SS: So they’re coming out of the closet in a sense?

MB: That’s right.  Because the pain of the traditional approach is now such that it’s unsustainable, and so what everybody’s been doing all along covertly, organisations are now beginning to look at and say, “We have to cater for that model.” They have to have a way of managing information that caters for ad-hoc analysis, for marketing guys running quick, nimble little models to come up with some market segment so they can generate a campaign to a particular demographic. Traditionally their only official option was the data warehouse, but they couldn’t throw enough information in, or the queries ran too long, or the joins were too complex given some third normal form industry data model. They’ve been doing in under the table, so let’s elevate that and bring it back into the fold of IT but on a platform that can handle that kind of ad-hoc dynamic: throw some web clicks in here, throw some Twitter feeds in there, mix in some data from the Australian Bureau of Statistics, get some smart people to have a look for correlations, integrate the results from the latest campaign for marketing a platinum credit card to a certain demographic, and let’s do some follow up on that. All of this dynamic information needs a home—well, it’s always had an unofficial home, on someone’s hard drive—but what I see happening is that moving back into a more recognised, structured place, without the imposed controls that had it running away from home in the first place.

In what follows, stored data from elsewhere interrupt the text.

theorem loop_eq (cs : List Char) (k : Int) :
    ∀ (fuel : Nat) (d : PySem.Dict Char Int) (freq : PySem.Dict Int Int)
      (maxf res : Int) (ln rn : Nat),
      rn + fuel = cs.length → ln ≤ rn →
      d.keys.Nodup →
      (∀ ch, d.getD ch 0 = (((cs.take rn).drop ln).count ch : Int)) →
      maxf = (d.values).foldl max 0 →
      (∀ v : Int, 1 ≤ v → freq.getD v 0 = ((d.values).count v : Int)) →
      loopA cs k fuel d (ln : Int) (rn : Int) res
        = loopB cs k fuel d freq maxf (ln : Int) (rn : Int) res := by
  intro fuel
  induction fuel with
  | zero => intro d freq maxf res ln rn _ _ _ _ _ _; rfl
  | succ fuel ih =>
    intro d freq maxf res ln rn hlen hlr hnd hWI hmax hFI
    have hvalues : ∀ (dd : PySem.Dict Char Int), dd.values = dd.items.map Prod.snd := fun _ => rfl
    have hrlt : rn < cs.length := by omega
    have hcr : (PySem.List.pyGet? cs (rn : Int)).getD ' ' = cs[rn] := by simp [hrlt]
    have hx0 : 0 ≤ d.getD cs[rn] 0 := by rw [hWI]; positivity
    have htake : cs.take (rn+1) = cs.take rn ++ [cs[rn]] := by
      rw [List.take_add_one]; simp [List.getElem?_eq_getElem hrlt]
    have hW1eq : (cs.take (rn+1)).drop ln = (cs.take rn).drop ln ++ [cs[rn]] := by
      rw [htake, List.drop_append_of_le_length (by simp [List.length_take]; omega)]
    -- unfold one iteration of both loops
    simp only [loopA, loopB]
    rw [hcr, add_comm 1 (d.getD cs[rn] 0)]
    set d1 := d.insert cs[rn] (d.getD cs[rn] 0 + 1) with hd1
    have hnd1 : d1.keys.Nodup := PySem.Dict.nodup_keys_insert d _ _ hnd
    have hWI1 : ∀ ch, d1.getD ch 0 = (((cs.take (rn+1)).drop ln).count ch : Int) := by
      intro ch
      rw [hd1, PySem.Dict.getD_insert, hW1eq]
      by_cases h : ch = cs[rn]
      · rw [if_pos h, h]
        have hwc := hWI cs[rn]
        have hone : List.count cs[rn] (List.drop ln (List.take rn cs) ++ [cs[rn]])
            = List.count cs[rn] (List.drop ln (List.take rn cs)) + 1 := by
          simp [List.count_append]
        rw [hone]
        push_cast
        omega
      · rw [if_neg h]
        have hone : List.count ch (List.drop ln (List.take rn cs) ++ [cs[rn]])
            = List.count ch (List.drop ln (List.take rn cs)) := by
          rw [List.count_append]
          have hz : List.count ch [cs[rn]] = 0 :=
            List.count_eq_zero.mpr (by simp; exact fun hh => h hh)
          omega
        rw [hone]
        exact hWI ch
    -- shape of the value list after the insert
    have hcases : (d.getD cs[rn] 0 = 0 ∧ d1.values = d.values ++ [d.getD cs[rn] 0 + 1]) ∨
        (∃ S1 S2 : List Int, d.values = S1 ++ d.getD cs[rn] 0 :: S2 ∧
          d1.values = S1 ++ (d.getD cs[rn] 0 + 1) :: S2) := by
      cases hcon : d.contains cs[rn] with
      | false =>
        left
        refine ⟨PySem.Dict.getD_of_not_contains d 0 hcon, ?_⟩
        rw [hvalues, hvalues, hd1, PySem.Dict.items_insert_of_not_contains d _ hcon]
        simp
      | true =>
        right
        obtain ⟨I1, I2, hitems, _, _, hins⟩ := dict_split d cs[rn] hnd hcon
        refine ⟨I1.map Prod.snd, I2.map Prod.snd, ?_, ?_⟩
        · rw [hvalues, hitems]; simp
        · rw [hvalues, hd1, hins]; simp
    have hvmax1 : d1.values.foldl max 0
        = max (d.values.foldl max 0) (d.getD cs[rn] 0 + 1) := by
      rcases hcases with ⟨hx0', hv1⟩ | ⟨S1, S2, hv, hv1⟩
      · rw [hv1]
        have h := vmax_split d.values [] (d.getD cs[rn] 0 + 1)
        simp only [List.append_nil] at h
        rw [h, max_comm]
      · rw [hv, hv1, vmax_split, vmax_split]
        simp only [max_def]; split_ifs <;> omega
    have hcount1 : ∀ u : Int, 1 ≤ u →
        ((d1.values.count u : Nat) : Int)
        = (d.values.count u : Int) + (if d.getD cs[rn] 0 + 1 = u then 1 else 0)
          - (if d.getD cs[rn] 0 = u then 1 else 0) := by
      intro u hu
      rcases hcases with ⟨hx0', hv1⟩ | ⟨S1, S2, hv, hv1⟩
      · rw [hv1, hx0']
        simp only [List.count_append, List.count_cons, List.count_nil, beq_iff_eq]
        push_cast
        split_ifs <;> omega
      · rw [hv, hv1]
        simp only [List.count_append, List.count_cons, beq_iff_eq]
        push_cast
        split_ifs <;> omega
    have hFI1 : ∀ v : Int, 1 ≤ v →
        ((if d.getD cs[rn] 0 ≠ 0 then
            freq.insert (d.getD cs[rn] 0) (freq.getD (d.getD cs[rn] 0) 0 - 1) else freq).insert
          (d.getD cs[rn] 0 + 1)
          ((if d.getD cs[rn] 0 ≠ 0 then
            freq.insert (d.getD cs[rn] 0) (freq.getD (d.getD cs[rn] 0) 0 - 1) else freq).getD
            (d.getD cs[rn] 0 + 1) 0 + 1)).getD v 0
        = ((d1.values.count v : Nat) : Int) := by
      intro v hv
      have hcnt := hcount1 v hv
      rw [PySem.Dict.getD_insert]
      by_cases hvx1 : v = d.getD cs[rn] 0 + 1
      · subst hvx1
        rw [if_pos rfl]
        have hf0 : (if d.getD cs[rn] 0 ≠ 0 then
            freq.insert (d.getD cs[rn] 0) (freq.getD (d.getD cs[rn] 0) 0 - 1) else freq).getD
            (d.getD cs[rn] 0 + 1) 0 = (d.values.count (d.getD cs[rn] 0 + 1) : Int) := by
          by_cases hxz : d.getD cs[rn] 0 = 0
          · rw [if_neg (by simp [hxz])]
            exact hFI _ (by omega)
          · rw [if_pos hxz, PySem.Dict.getD_insert, if_neg (by omega)]
            exact hFI _ (by omega)
        rw [hf0, hcnt]
        split_ifs <;> omega
      · rw [if_neg hvx1]
        by_cases hvx : v = d.getD cs[rn] 0
        · subst hvx
          rw [if_pos (show ¬ d.getD cs[rn] 0 = 0 by omega), PySem.Dict.getD_insert, if_pos rfl,
            hFI _ (by omega), hcnt]
          split_ifs <;> omega
        · have hfv : (if d.getD cs[rn] 0 ≠ 0 then
              freq.insert (d.getD cs[rn] 0) (freq.getD (d.getD cs[rn] 0) 0 - 1) else freq).getD
              v 0 = (d.values.count v : Int) := by
            by_cases hxz : d.getD cs[rn] 0 = 0
            · rw [if_neg (by simp [hxz])]; exact hFI v hv
            · rw [if_pos hxz, PySem.Dict.getD_insert, if_neg hvx]; exact hFI v hv
          rw [hfv, hcnt]
          split_ifs <;> omega
    have hmaxf1 : (if d.getD cs[rn] 0 + 1 > maxf then d.getD cs[rn] 0 + 1 else maxf)
        = d1.values.foldl max 0 := by
      rw [hvmax1, ← hmax]
      simp only [max_def]; split_ifs <;> omega
    have hcval : (match (scanA d1.items (0, none)).2 with
        | some ch => d1.getD ch 0
        | none => 0) = d1.values.foldl max 0 := by
      have hfst := scanA_fst d1.items 0 none
      rcases scanA_snd d1.items 0 none with ⟨h2, h1⟩ | ⟨p, hp, h2, h1⟩
      · rw [h2]
        rw [h1] at hfst
        rw [hvalues, ← hfst]
      · rw [h2]
        have hgd := PySem.Dict.getD_of_mem_items d1
          (k := p.1) (v := p.2) (by simpa using hp) hnd1 0
        have hg : (match (some p.1 : Option Char) with
            | some ch => d1.getD ch 0
            | none => 0) = d1.getD p.1 0 := rfl
        rw [hg, hgd, ← h1, hfst, hvalues]
    rw [hcval, hmaxf1]
    -- name the updated count-of-counts dict
    generalize hfq : ((if d.getD cs[rn] 0 ≠ 0 then
        freq.insert (d.getD cs[rn] 0) (freq.getD (d.getD cs[rn] 0) 0 - 1) else freq).insert
      (d.getD cs[rn] 0 + 1)
      ((if d.getD cs[rn] 0 ≠ 0 then
        freq.insert (d.getD cs[rn] 0) (freq.getD (d.getD cs[rn] 0) 0 - 1) else freq).getD
        (d.getD cs[rn] 0 + 1) 0 + 1)) = f1
    rw [hfq] at hFI1
    by_cases hcond : (rn : Int) - (ln : Int) + 1 - d1.values.foldl max 0 ≤ k
    · rw [if_pos hcond, if_pos hcond]
      have hres : max res ((rn : Int) - (ln : Int) + 1)
          = (if (rn : Int) - (ln : Int) + 1 > res then (rn : Int) - (ln : Int) + 1 else res) := by
        simp only [max_def]; split_ifs <;> omega
      rw [hres]
      have hcast : (rn : Int) + 1 = ((rn + 1 : Nat) : Int) := by push_cast; ring
      rw [hcast]
      exact ih _ _ _ _ ln (rn+1) (by omega) (by omega) hnd1 hWI1 rfl hFI1
    · rw [if_neg hcond, if_neg hcond]
      have hlnlt : ln < cs.length := by omega
      have hcl : (PySem.List.pyGet? cs (ln : Int)).getD ' ' = cs[ln] := by simp [hlnlt]
      rw [hcl]
      set w := d1.getD cs[ln] 0 with hwdef
      have hwin : List.drop ln (List.take (rn+1) cs)
          = cs[ln] :: List.drop (ln+1) (List.take (rn+1) cs) := by
        rw [List.drop_eq_getElem_cons (by simp [List.length_take]; omega)]
        congr 1
        exact List.getElem_take
      have hw1 : 1 ≤ w := by
        rw [hwdef, hWI1 cs[ln], hwin]
        have : 0 < List.count cs[ln] (cs[ln] :: List.drop (ln+1) (List.take (rn+1) cs)) := by
          simp
        omega
      have hcon1 : d1.contains cs[ln] = true := by
        cases hcc : d1.contains cs[ln] with
        | true => rfl
        | false =>
          have := PySem.Dict.getD_of_not_contains d1 0 hcc
          rw [← hwdef] at this
          omega
      obtain ⟨I1, I2, hitems, _, _, hins⟩ := dict_split d1 cs[ln] hnd1 hcon1
      rw [← hwdef] at hitems
      have hval1 : d1.values = I1.map Prod.snd ++ w :: I2.map Prod.snd := by
        rw [hvalues, hitems]; simp
      have hval2 : (d1.insert cs[ln] (w - 1)).values
          = I1.map Prod.snd ++ (w - 1) :: I2.map Prod.snd := by
        rw [hvalues, hins]; simp
      have hnd2 : (d1.insert cs[ln] (w - 1)).keys.Nodup :=
        PySem.Dict.nodup_keys_insert d1 _ _ hnd1
      have hvmaxd1 : d1.values.foldl max 0
          = max w ((I1.map Prod.snd ++ I2.map Prod.snd).foldl max 0) := by
        rw [hval1, vmax_split]
      have hvmaxd2 : (d1.insert cs[ln] (w - 1)).values.foldl max 0
          = max (w - 1) ((I1.map Prod.snd ++ I2.map Prod.snd).foldl max 0) := by
        rw [hval2, vmax_split]
      have hcw : ∀ u : Int, ((d1.values.count u : Nat) : Int)
          = ((I1.map Prod.snd ++ I2.map Prod.snd).count u : Int)
            + (if w = u then 1 else 0) := by
        intro u
        rw [hval1]
        simp only [List.count_append, List.count_cons, beq_iff_eq]
        push_cast
        split_ifs <;> omega
      have hcw2 : ∀ u : Int, (((d1.insert cs[ln] (w - 1)).values.count u : Nat) : Int)
          = ((I1.map Prod.snd ++ I2.map Prod.snd).count u : Int)
            + (if w - 1 = u then 1 else 0) := by
        intro u
        rw [hval2]
        simp only [List.count_append, List.count_cons, beq_iff_eq]
        push_cast
        split_ifs <;> omega
      have hfw : ((f1.insert w (f1.getD w 0 - 1)).insert (w - 1)
            ((f1.insert w (f1.getD w 0 - 1)).getD (w - 1) 0 + 1)).getD w 0
          = ((I1.map Prod.snd ++ I2.map Prod.snd).count w : Int) := by
        rw [PySem.Dict.getD_insert, if_neg (by omega), PySem.Dict.getD_insert, if_pos rfl,
          hFI1 w hw1]
        have := hcw w
        rw [if_pos rfl] at this
        omega
      have hFI2 : ∀ v : Int, 1 ≤ v →
          ((f1.insert w (f1.getD w 0 - 1)).insert (w - 1)
            ((f1.insert w (f1.getD w 0 - 1)).getD (w - 1) 0 + 1)).getD v 0
          = (((d1.insert cs[ln] (w - 1)).values.count v : Nat) : Int) := by
        intro v hv
        have hc1 := hcw v
        have hc2 := hcw2 v
        rw [PySem.Dict.getD_insert]
        by_cases hvw1 : v = w - 1
        · rw [if_pos hvw1, PySem.Dict.getD_insert, if_neg (by omega), hFI1 (w-1) (by omega)]
          rw [hvw1] at hc2 ⊢
          rw [if_pos rfl] at hc2
          have hc1' := hcw (w - 1)
          rw [if_neg (by omega)] at hc1'
          omega
        · rw [if_neg hvw1, PySem.Dict.getD_insert]
          by_cases hvw : v = w
          · rw [if_pos hvw, hFI1 _ (by omega)]
            rw [hvw] at hc1 hc2 ⊢
            rw [if_pos rfl] at hc1
            rw [if_neg (by omega)] at hc2
            omega
          · rw [if_neg hvw, hFI1 v hv]
            rw [if_neg (show ¬ w = v by omega)] at hc1
            rw [if_neg (show ¬ w - 1 = v by omega)] at hc2
            omega
      have hWI2 : ∀ ch, (d1.insert cs[ln] (w - 1)).getD ch 0
          = (((cs.take (rn+1)).drop (ln+1)).count ch : Int) := by
        intro ch
        rw [PySem.Dict.getD_insert]
        have h1 := hWI1 ch
        rw [hwin] at h1
        by_cases h : ch = cs[ln]
        · rw [if_pos h, h]
          rw [h] at h1
          rw [← hwdef] at h1
          have hcc : List.count cs[ln] (cs[ln] :: List.drop (ln+1) (List.take (rn+1) cs))
              = List.count cs[ln] (List.drop (ln+1) (List.take (rn+1) cs)) + 1 := by simp
          rw [hcc] at h1
          push_cast at h1 ⊢
          omega
        · rw [if_neg h]
          rw [List.count_cons] at h1
          have hne : (cs[ln] == ch) = false :=
            beq_eq_false_iff_ne.mpr (fun hh : cs[ln] = ch => h hh.symm)
          rw [hne] at h1
          simp at h1
          exact h1
      -- the maintained maximum stays exact after the eviction
      have hattain := vmax_attain (I1.map Prod.snd ++ I2.map Prod.snd) 0
      have hbounds := PySem.List.le_foldl_max (I1.map Prod.snd ++ I2.map Prod.snd) 0
      have hm2 : (if (w == d1.values.foldl max 0) &&
            (((f1.insert w (f1.getD w 0 - 1)).insert (w - 1)
              ((f1.insert w (f1.getD w 0 - 1)).getD (w - 1) 0 + 1)).getD w 0 == 0) then
            d1.values.foldl max 0 - 1 else d1.values.foldl max 0)
          = (d1.insert cs[ln] (w - 1)).values.foldl max 0 := by
        rw [hfw, hvmaxd2, hvmaxd1]
        simp only [Bool.and_eq_true, beq_iff_eq]
        split_ifs with hsc
        · obtain ⟨hwm, hcz⟩ := hsc
          have hvle : (I1.map Prod.snd ++ I2.map Prod.snd).foldl max 0 ≤ w := by
            rw [hwm]; exact le_max_right _ _
          have hvne : (I1.map Prod.snd ++ I2.map Prod.snd).foldl max 0 ≠ w := by
            intro he
            rcases hattain with h0 | hmem
            · omega
            · have := List.count_pos_iff.mpr hmem
              rw [he] at this
              have : (0:Int) < ((I1.map Prod.snd ++ I2.map Prod.snd).count w : Int) := by
                exact_mod_cast this
              omega
          rw [max_eq_left (by omega), max_eq_left (by omega)]
        · rw [not_and_or] at hsc
          by_cases hwm : w = max w ((I1.map Prod.snd ++ I2.map Prod.snd).foldl max 0)
          · have hcnz := hsc.resolve_left (not_not_intro hwm)
            have hmem : w ∈ I1.map Prod.snd ++ I2.map Prod.snd := by
              rcases Nat.eq_zero_or_pos ((I1.map Prod.snd ++ I2.map Prod.snd).count w) with h0 | hpos
              · exact absurd (by exact_mod_cast congrArg (Nat.cast : Nat → Int) h0) hcnz
              · exact List.count_pos_iff.mp hpos
            have hwle := hbounds.2 w hmem
            have hle2 : (I1.map Prod.snd ++ I2.map Prod.snd).foldl max 0 ≤ w := by
              rw [hwm]; exact le_max_right _ _
            have heq : (I1.map Prod.snd ++ I2.map Prod.snd).foldl max 0 = w := le_antisymm hle2 hwle
            rw [heq, max_eq_right (by omega), max_eq_right (by omega)]
          · have hwlt : w ≤ max w ((I1.map Prod.snd ++ I2.map Prod.snd).foldl max 0) :=
              le_max_left _ _
            rcases max_choice w ((I1.map Prod.snd ++ I2.map Prod.snd).foldl max 0) with he | he
            · exact absurd he.symm hwm
            · rw [he, max_eq_right (by omega)]
      rw [hm2]
      have hcastr : (rn : Int) + 1 = ((rn + 1 : Nat) : Int) := by push_cast; ring
      have hcastl : (ln : Int) + 1 = ((ln + 1 : Nat) : Int) := by push_cast; ring
      rw [hcastr, hcastl]
      exact ih _ _ _ _ (ln+1) (rn+1) (by omega) (by omega) hnd2 hWI2 rfl hFI2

SS: So it sounds like we’ve got the emergence of two domains. There’s a domain of stability—the traditional data warehouse which fundamentally hasn’t changed much in 20 to 30 years. Its set of disciplines maps well to data and business processes that also fit that description. Something like financial reporting, where the accounting standards are pretty stable and where there are widely accepted processes which are professionally constrained for getting data into that shape. Then there’s a more uncertain domain—the data’s uncertain, the analysis in uncertain, the queries are uncertain, the perspective is uncertain, and it sounds like that’s broken in a way too. You’re saying that people have been doing it under the table for a long time, but it sounds like the scale is now such that it doesn’t fit under the table anymore. The tools are breaking.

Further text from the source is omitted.